- Born: Noreen Isabel Brathwaite 10 May 1939
- Died: 18 April 2025 (aged 85) Ottawa, Ontario, Canada
- Spouse: Bruce Kingsley
- Children: 5

= Noreen Young =

Canadian puppeteer (1939–2025)

Noreen Isabel Young (née Brathwaite; 10 May 1939 – 18 April 2025) was a Canadian producer, puppeteer and puppet builder.

==Life and career==
Young grew up in Old Ottawa South, Ontario, with her two younger brothers, John and Stephen Brathwaite, then studied drawing and painting at the Ontario College of Art and Design in Toronto.

Reading whatever she could, she learned how to build her own puppets and she became known for puppets cast with liquid latex so she could sculpt them, rendering it possible for the faces to move and the mouths open and close.

Young began her lifelong career in television puppetry at CJOH/CTV and CBOT/CBC in Ottawa, notably with Hi Diddle Day (1967–1976) (a show about a female mayor named Gertrude Diddle, in a small town called Crabgrass) and Pencil Box (1977 - 1979). The former received an Ohio State Award and the latter received ACTRA's Best Children's Programme in 1978. She was known for building puppets for shows including Today's Special and Téléfrançais!. She became an independent television producer with Noreen Young Productions Inc., which, with CBC and Telefilm Canada, produced Under the Umbrella Tree, a popular CBC Television children's series that ran from 1987 to 1993 on the CBC nationally and from 1990 to 1997 on the Disney Channel. It was also dubbed in French for Canal Famille and currently streams on the Canada Media Fund's Encore+ on YouTube in both languages. For that show, she was Executive Producer and performed the character "Gloria the Gopher".

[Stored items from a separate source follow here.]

-- pv_equiv track=rewrite | github.com/fabrizziop/crypto-plus-steg | rel1-0-0.py | bytes_to_3_bit_chunks
-- ===== SOURCE A (Python) =====
-- bit_3_mask = 0b111
--
-- def big_endian_to_int(big_endian_barr):
-- 	big_endian = big_endian_barr
-- 	cur_num = 0
-- 	for i in range(0,len(big_endian)):
-- 		cur_num = (cur_num << 8) | big_endian[i]
-- 	return cur_num
--
-- def bytes_to_3_bit_chunks(bytearr):
-- 	des_int = big_endian_to_int(bytearr)
-- 	i_list = []
-- 	for i in range(0,8):
-- 		i_list.append(des_int & bit_3_mask)
-- 		des_int >>= 3
-- 	i_list.reverse()
-- 	return i_list
-- ===== SOURCE B (Python) =====
-- def bytes_to_3_bit_chunks(bytearr):
-- 	des_int = 0
-- 	for b in bytearr:
-- 		des_int = (des_int << 8) | b
-- 	return [int(c) for c in format(des_int & 0xFFFFFF, '08o')]
-- ===== Notes on version B (the rewrite author's own statement) =====
-- stated objective: idiomatic
-- what changed: Instead of A's eight-step mask-and-shift loop into a list that is then reversed, B masks the accumulated integer to 24 bits once and formats it as a zero-padded 8-digit octal string, whose digits ARE the eight 3-bit chunks in MSB-first order.
import Mathlib
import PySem

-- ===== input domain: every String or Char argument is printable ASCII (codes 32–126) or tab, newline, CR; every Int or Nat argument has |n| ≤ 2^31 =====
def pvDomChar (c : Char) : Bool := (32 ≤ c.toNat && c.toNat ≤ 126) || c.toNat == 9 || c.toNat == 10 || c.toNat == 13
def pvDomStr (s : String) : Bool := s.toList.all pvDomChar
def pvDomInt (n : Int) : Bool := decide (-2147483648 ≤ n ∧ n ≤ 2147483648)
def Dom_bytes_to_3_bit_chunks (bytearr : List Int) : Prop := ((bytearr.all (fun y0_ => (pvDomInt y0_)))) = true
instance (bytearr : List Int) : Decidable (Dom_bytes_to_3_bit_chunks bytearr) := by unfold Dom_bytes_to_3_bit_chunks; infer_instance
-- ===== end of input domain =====

-- B replaces A's eight-step mask/shift loop plus list reverse by formatting the once-masked
-- 24-bit value as a zero-padded 8-digit octal string, whose digits are the chunks MSB-first (idiomatic; same O(n) cost).

-- ===== PORT A =====
-- for i in range(0,len(big_endian)): cur_num = (cur_num << 8) | big_endian[i]
-- (the loop reads the list elements in order; ported as the fold over the list in that order)
def big_endian_to_int (big_endian_barr : List Int) : Int :=
  big_endian_barr.foldl (fun cur_num b => PySem.Int.bor (cur_num <<< 8) b) 0

def bytes_to_3_bit_chunks (bytearr : List Int) : List Int :=
  let des_int := big_endian_to_int bytearr
  -- for i in range(0,8): i_list.append(des_int & 7); des_int >>= 3
  let s := (PySem.List.pyRange 0 8 1).foldl
    (fun (s : List Int × Int) _ => (s.1 ++ [PySem.Int.band s.2 7], s.2 >>> (3:Nat))) ([], des_int)
  s.1.reverse

-- ===== PORT B =====
-- format(n, 'o') for n : Nat — octal digits, most significant first (hand port, exact for n ≥ 0)
def pvOctDigits (n : Nat) : List Char :=
  if h : n < 8 then [Char.ofNat (48 + n)]
  else pvOctDigits (n / 8) ++ [Char.ofNat (48 + n % 8)]
decreasing_by exact Nat.div_lt_self (by omega) (by omega)

-- format(n, '08o'): the octal digits zero-padded on the left to width 8
def pvOct8 (n : Nat) : List Char :=
  List.replicate (8 - (pvOctDigits n).length) '0' ++ pvOctDigits n

def bytes_to_3_bit_chunks_alt (bytearr : List Int) : List Int :=
  let des_int := bytearr.foldl (fun c b => PySem.Int.bor (c <<< 8) b) 0
  -- des_int & 0xFFFFFF is nonnegative, so .toNat is exact; int(c) on an octal digit char is c.toNat - 48
  (pvOct8 (PySem.Int.band des_int 0xFFFFFF).toNat).map (fun c => ((c.toNat : Int) - 48))

-- ===== PRECONDITION & SPEC =====
def Spec_bytes_to_3_bit_chunks (bytearr : List Int) (out : List Int) : Prop := out = bytes_to_3_bit_chunks_alt bytearr
instance (bytearr : List Int) (out : List Int) : Decidable (Spec_bytes_to_3_bit_chunks bytearr out) := by unfold Spec_bytes_to_3_bit_chunks; infer_instance

-- ===== CLAIM (what is proved, stated in full; the proofs are below) =====
def Claim_equal_bytes_to_3_bit_chunks : Prop := ∀ (bytearr : List Int), Dom_bytes_to_3_bit_chunks bytearr → Spec_bytes_to_3_bit_chunks bytearr (bytes_to_3_bit_chunks bytearr)

-- ===== LEMMAS AND PROOFS =====

-- Python a & 7 is a % 8 (two's-complement & against a low mask)
theorem pv_band_seven (a : Int) : PySem.Int.band a 7 = a % 8 := by
  have h7 : ∀ m : Nat, m &&& 7 = m % 8 := fun m => by
    have := Nat.and_two_pow_sub_one_eq_mod m 3; norm_num at this; exact this
  have h7' : ∀ m : Nat, 7 &&& m = m % 8 := fun m => by rw [Nat.and_comm]; exact h7 m
  unfold PySem.Int.band
  simp only [show Int.toNat 7 = 7 from rfl, h7, h7']
  norm_num
  split_ifs with h1 <;> omega

-- Python a & 0xFFFFFF is a % 2^24
theorem pv_band_mask24 (a : Int) : PySem.Int.band a 16777215 = a % 16777216 := by
  have h7 : ∀ m : Nat, m &&& 16777215 = m % 16777216 := fun m => by
    have := Nat.and_two_pow_sub_one_eq_mod m 24; norm_num at this; exact this
  have h7' : ∀ m : Nat, 16777215 &&& m = m % 16777216 := fun m => by rw [Nat.and_comm]; exact h7 m
  unfold PySem.Int.band
  simp only [show Int.toNat 16777215 = 16777215 from rfl, h7, h7']
  norm_num
  split_ifs with h1 <;> omega

-- width-w zero-padded octal digits, as structural recursion on the width
def pvPadOct : Nat → Nat → List Char
  | 0, _ => []
  | w + 1, n => pvPadOct w (n / 8) ++ [Char.ofNat (48 + n % 8)]

theorem pvPadOct_zero (w : Nat) : pvPadOct w 0 = List.replicate w '0' := by
  induction w with
  | zero => rfl
  | succ w ih => simp [pvPadOct, ih, List.replicate_succ']

theorem pvOctDigits_len_le (w n : Nat) (h : n < 8 ^ w) (hw : 1 ≤ w) : (pvOctDigits n).length ≤ w := by
  induction w generalizing n with
  | zero => omega
  | succ w ih =>
    rw [pvOctDigits]
    split_ifs with h8
    · simp
    · have hw1 : 1 ≤ w := by
        by_contra hc
        have hw0 : w = 0 := by omega
        subst hw0; norm_num at h; omega
      have := ih (n / 8) ((Nat.div_lt_iff_lt_mul (by norm_num)).mpr (by rw [← pow_succ]; exact h)) hw1
      simp [this]

-- the padded digit list of A's source is exactly the width-w recursion
theorem pvPad_eq (w n : Nat) (h : n < 8 ^ w) (hw : 1 ≤ w) :
    List.replicate (w - (pvOctDigits n).length) '0' ++ pvOctDigits n = pvPadOct w n := by
  induction w generalizing n with
  | zero => omega
  | succ w ih =>
    rw [pvOctDigits]
    split_ifs with h8
    · rcases Nat.eq_zero_or_pos w with rfl | hw1
      · simp [pvPadOct, Nat.mod_eq_of_lt h8]
      · simp only [List.length_cons, List.length_nil]
        rw [pvPadOct, Nat.div_eq_of_lt h8, Nat.mod_eq_of_lt h8, pvPadOct_zero]
        simp
    · have hw1 : 1 ≤ w := by
        by_contra hc
        have hw0 : w = 0 := by omega
        subst hw0; norm_num at h; omega
      have hlt : n / 8 < 8 ^ w := (Nat.div_lt_iff_lt_mul (by norm_num)).mpr (by rw [← pow_succ]; exact h)
      have hlen := pvOctDigits_len_le w (n / 8) hlt hw1
      rw [pvPadOct, ← ih (n / 8) hlt hw1]
      simp only [List.length_append, List.length_cons, List.length_nil]
      rw [show w + 1 - ((pvOctDigits (n / 8)).length + (0 + 1)) = w - (pvOctDigits (n / 8)).length by omega]
      simp

-- int(c) - style digit read-back of an octal digit character
theorem pv_digit_mod (m : Nat) : ((Char.ofNat (48 + m % 8)).toNat : Int) - 48 = ((m % 8 : Nat) : Int) := by
  have h : m % 8 < 8 := Nat.mod_lt _ (by norm_num)
  interval_cases hm : (m % 8) <;> decide

-- the chunk-extraction phases of the two ports agree for EVERY integer
theorem pv_extract_eq (d : Int) :
    (((PySem.List.pyRange 0 8 1).foldl
      (fun (s : List Int × Int) _ => (s.1 ++ [PySem.Int.band s.2 7], s.2 >>> (3:Nat))) ([], d)).1).reverse
    = (pvOct8 (PySem.Int.band d 0xFFFFFF).toNat).map (fun c => ((c.toNat : Int) - 48)) := by
  have hM : (PySem.Int.band d 0xFFFFFF).toNat < 8 ^ 8 := by
    rw [show (0xFFFFFF : Int) = 16777215 from rfl, pv_band_mask24]
    have := Int.emod_lt_of_pos d (show (0:Int) < 16777216 by norm_num)
    omega
  rw [show (0xFFFFFF : Int) = 16777215 from rfl] at *
  rw [pvOct8, pvPad_eq 8 _ hM (by norm_num)]
  rw [show PySem.List.pyRange 0 8 1 = [0,1,2,3,4,5,6,7] from by decide]
  simp only [List.foldl, pvPadOct, List.map_cons, List.map_nil, List.nil_append, List.cons_append,
    List.reverse_cons, List.reverse_nil, pv_digit_mod, pv_band_seven, Int.shiftRight_eq_div_pow,
    pv_band_mask24]
  norm_num
  refine ⟨?_, ?_, ?_, ?_, ?_, ?_, ?_, ?_⟩ <;> omega

theorem pv_ab (bytearr : List Int) : bytes_to_3_bit_chunks bytearr = bytes_to_3_bit_chunks_alt bytearr := by
  unfold bytes_to_3_bit_chunks bytes_to_3_bit_chunks_alt big_endian_to_int
  exact pv_extract_eq _

-- ===== VERDICT (by name: the statement is the Claim_ definition above) =====
theorem bytes_to_3_bit_chunks_spec : Claim_equal_bytes_to_3_bit_chunks := by
  intro bytearr _
  unfold Spec_bytes_to_3_bit_chunks
  exact pv_ab bytearr
theorem pvStep_core (d : List Char) (x : Char) (hx : ¬ (x = '(' ∨ x = ')')) :
    pvStepB (pvDW d) x
      = pvDW (if pvSub x = '_' ∧ d.getLast? = some '_' then d else d ++ [pvSub x]) := by
  have e : pvStepB (pvDW d) x
      = (if pvSub x = '_'
          then (if pvDW d ≠ [] ∧ (pvDW d).getLast? ≠ some '_' then pvDW d ++ ['_'] else pvDW d)
          else pvDW d ++ [pvSub x]) := by
    rw [pvStepB, if_neg hx]; rfl
  rw [e]
  by_cases hu : pvSub x = '_'
  · rw [if_pos hu]
    by_cases hl : d.getLast? = some '_'
    · have h1 : ¬ (pvDW d ≠ [] ∧ (pvDW d).getLast? ≠ some '_') := by
        intro hc
        exact hc.2 (by rw [pvDW_getLast? d hc.1]; exact hl)
      have h2 : pvSub x = '_' ∧ d.getLast? = some '_' := ⟨hu, hl⟩
      rw [if_neg h1, if_pos h2]
    · have h2 : ¬ (pvSub x = '_' ∧ d.getLast? = some '_') := fun hc => hl hc.2
      rw [if_neg h2]
      by_cases hn : pvDW d = []
      · -- d is all underscores yet does not end in '_': d must be []
        have hall : ∀ a ∈ d, (a == '_') = true := List.dropWhile_eq_nil_iff.mp hn
        have hd : d = [] := by
          cases hdl : d.getLast? with
          | none => exact List.getLast?_eq_none_iff.mp hdl
          | some a =>
            have ha := hall a (List.mem_of_getLast? hdl)
            simp at ha
            exact absurd (ha ▸ hdl) hl
        have h1 : ¬ (pvDW d ≠ [] ∧ (pvDW d).getLast? ≠ some '_') := fun hc => hc.1 hn
        rw [if_neg h1, hd]
        simp [pvDW, hu]
      · have h1 : pvDW d ≠ [] ∧ (pvDW d).getLast? ≠ some '_' :=
          ⟨hn, by rw [pvDW_getLast? d hn]; exact hl⟩
        have hE : (d.dropWhile (· == '_')).isEmpty = false := List.isEmpty_eq_false_iff.mpr hn
        rw [if_pos h1, pvDW, pvDW, List.dropWhile_append, if_neg (by simp [hE]), hu]
  · have h2 : ¬ (pvSub x = '_' ∧ d.getLast? = some '_') := fun hc => hu hc.1
    rw [if_neg hu, if_neg h2, pvDW, pvDW, List.dropWhile_append]
    by_cases hn : d.dropWhile (· == '_') = []
    · rw [if_pos (by simp [hn]), hn]
      simp [hu]
    · have hE : (d.dropWhile (· == '_')).isEmpty = false := List.isEmpty_eq_false_iff.mpr hn
      rw [if_neg (by simp [hE])]

theorem pvFoldB_inv (p : List Char) :
    p.foldl pvStepB [] = pvDW (pvDed ((p.filter pvKeep).map pvSub)) := by
  induction p using List.reverseRecOn with
  | nil => simp [pvDW, pvDed]
  | append_singleton p c ih =>
    rw [List.foldl_append, List.foldl_cons, List.foldl_nil, ih]
    by_cases hk : c = '(' ∨ c = ')'
    · rw [pvStepB, if_pos hk]
      rw [show (p ++ [c]).filter pvKeep = p.filter pvKeep from by
        rw [List.filter_append]; simp [pvKeep, hk]]
    · rw [pvStep_core _ c hk]
      rw [show (p ++ [c]).filter pvKeep = p.filter pvKeep ++ [c] from by
        rw [List.filter_append]; simp [pvKeep, hk]]
      rw [List.map_append, List.map_cons, List.map_nil, pvDed_snoc]

-- stripping underscores from a double-underscore-free list drops at most one at each end
theorem pvNoDD_dropLast (o : List Char) (h : pvHasDD o = false)
    (h1 : o.getLast? = some '_') : ¬ (o.dropLast.getLast? = some '_') := by
  intro h2
  have e1 : o = o.dropLast ++ ['_'] := (List.dropLast_append_getLast? _ h1).symm
  have e2 : o.dropLast = o.dropLast.dropLast ++ ['_'] :=
    (List.dropLast_append_getLast? _ h2).symm
  have hsuf : (['_','_'] : List Char) <:+: o := by
    rw [e1]; conv_lhs => rw [show (['_','_'] : List Char) = ['_'] ++ ['_'] from rfl]
    exact (pvSuffix_append_right (t := ['_']) (e2 ▸ (List.suffix_append _ ['_']))).isInfix
  rw [(pvInfix_iff_hasDD o).mp hsuf] at h
  exact absurd h (by simp)

theorem pvHasDD_suffix (s t : List Char) (h : t <:+ s) (hs : pvHasDD s = false) :
    pvHasDD t = false := by
  cases ht : pvHasDD t with
  | false => rfl
  | true =>
    have : (['_','_'] : List Char) <:+: s := ((pvInfix_iff_hasDD t).mpr ht).trans h.isInfix
    rw [(pvInfix_iff_hasDD s).mp this] at hs
    exact absurd hs (by simp)

theorem pvStrip_ded (d : List Char) (hdd : pvHasDD d = false) :
    PySem.Chars.stripChars d ['_']
      = (if (pvDW d).getLast? = some '_' then (pvDW d).dropLast else pvDW d) := by
  rw [PySem.Chars.stripChars]
  have hpred : (fun c => (['_'] : List Char).contains c) = (fun c => c == '_') := by
    funext c; rw [List.contains_cons]; simp
  rw [hpred]
  show ((pvDW d).reverse.dropWhile (· == '_')).reverse = _
  have ho : pvHasDD (pvDW d) = false := pvHasDD_suffix d _ (List.dropWhile_suffix _) hdd
  cases hl : (pvDW d).getLast? with
  | none =>
    have : pvDW d = [] := List.getLast?_eq_none_iff.mp hl
    simp [this]
  | some a =>
    have e1 : pvDW d = (pvDW d).dropLast ++ [a] := (List.dropLast_append_getLast? _ hl).symm
    have h2 : (pvDW d).reverse = a :: (pvDW d).dropLast.reverse := by
      conv_lhs => rw [e1]
      simp
    by_cases ha : a = '_'
    · subst ha
      rw [if_pos rfl, h2,
        show List.dropWhile (· == '_') ('_' :: (pvDW d).dropLast.reverse)
            = List.dropWhile (· == '_') ((pvDW d).dropLast.reverse) from by
          rw [List.dropWhile_cons]; simp]
      have hdl : ¬ ((pvDW d).dropLast.getLast? = some '_') := pvNoDD_dropLast _ ho hl
      have hstop : (pvDW d).dropLast.reverse.dropWhile (· == '_')
          = (pvDW d).dropLast.reverse := by
        cases hrev : (pvDW d).dropLast.reverse with
        | nil => simp
        | cons y ys =>
          have hyl : (pvDW d).dropLast.getLast? = some y := by
            rw [← List.head?_reverse, hrev]; rfl
          have hy : ¬ ((y == '_') = true) := by
            simp only [beq_iff_eq]
            intro hc; exact hdl (hc ▸ hyl)
          rw [List.dropWhile_cons]
          simp [hy]
      rw [hstop, List.reverse_reverse]
    · rw [if_neg (by simp [ha]), h2,
        show List.dropWhile (· == '_') (a :: (pvDW d).dropLast.reverse)
            = a :: (pvDW d).dropLast.reverse from by
          rw [List.dropWhile_cons]; simp [ha],
        ← h2, List.reverse_reverse]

Young was also the puppeteer for "Dodi", a character on Sesame Park, the Canadian version of Sesame Street. Her puppet characters appeared on many TVOntario productions, including Readalong and Téléfrançais! and she was featured in the second Care Bears television special, 1984's The Care Bears Battle the Freeze Machine.

Young was known for her caricature puppets of public figures such as former Governor-General Adrienne Clarkson, CBC news anchor Peter Mansbridge and hockey commentator Don Cherry, plus many prominent personalities from her hometown of Almonte, Ontario.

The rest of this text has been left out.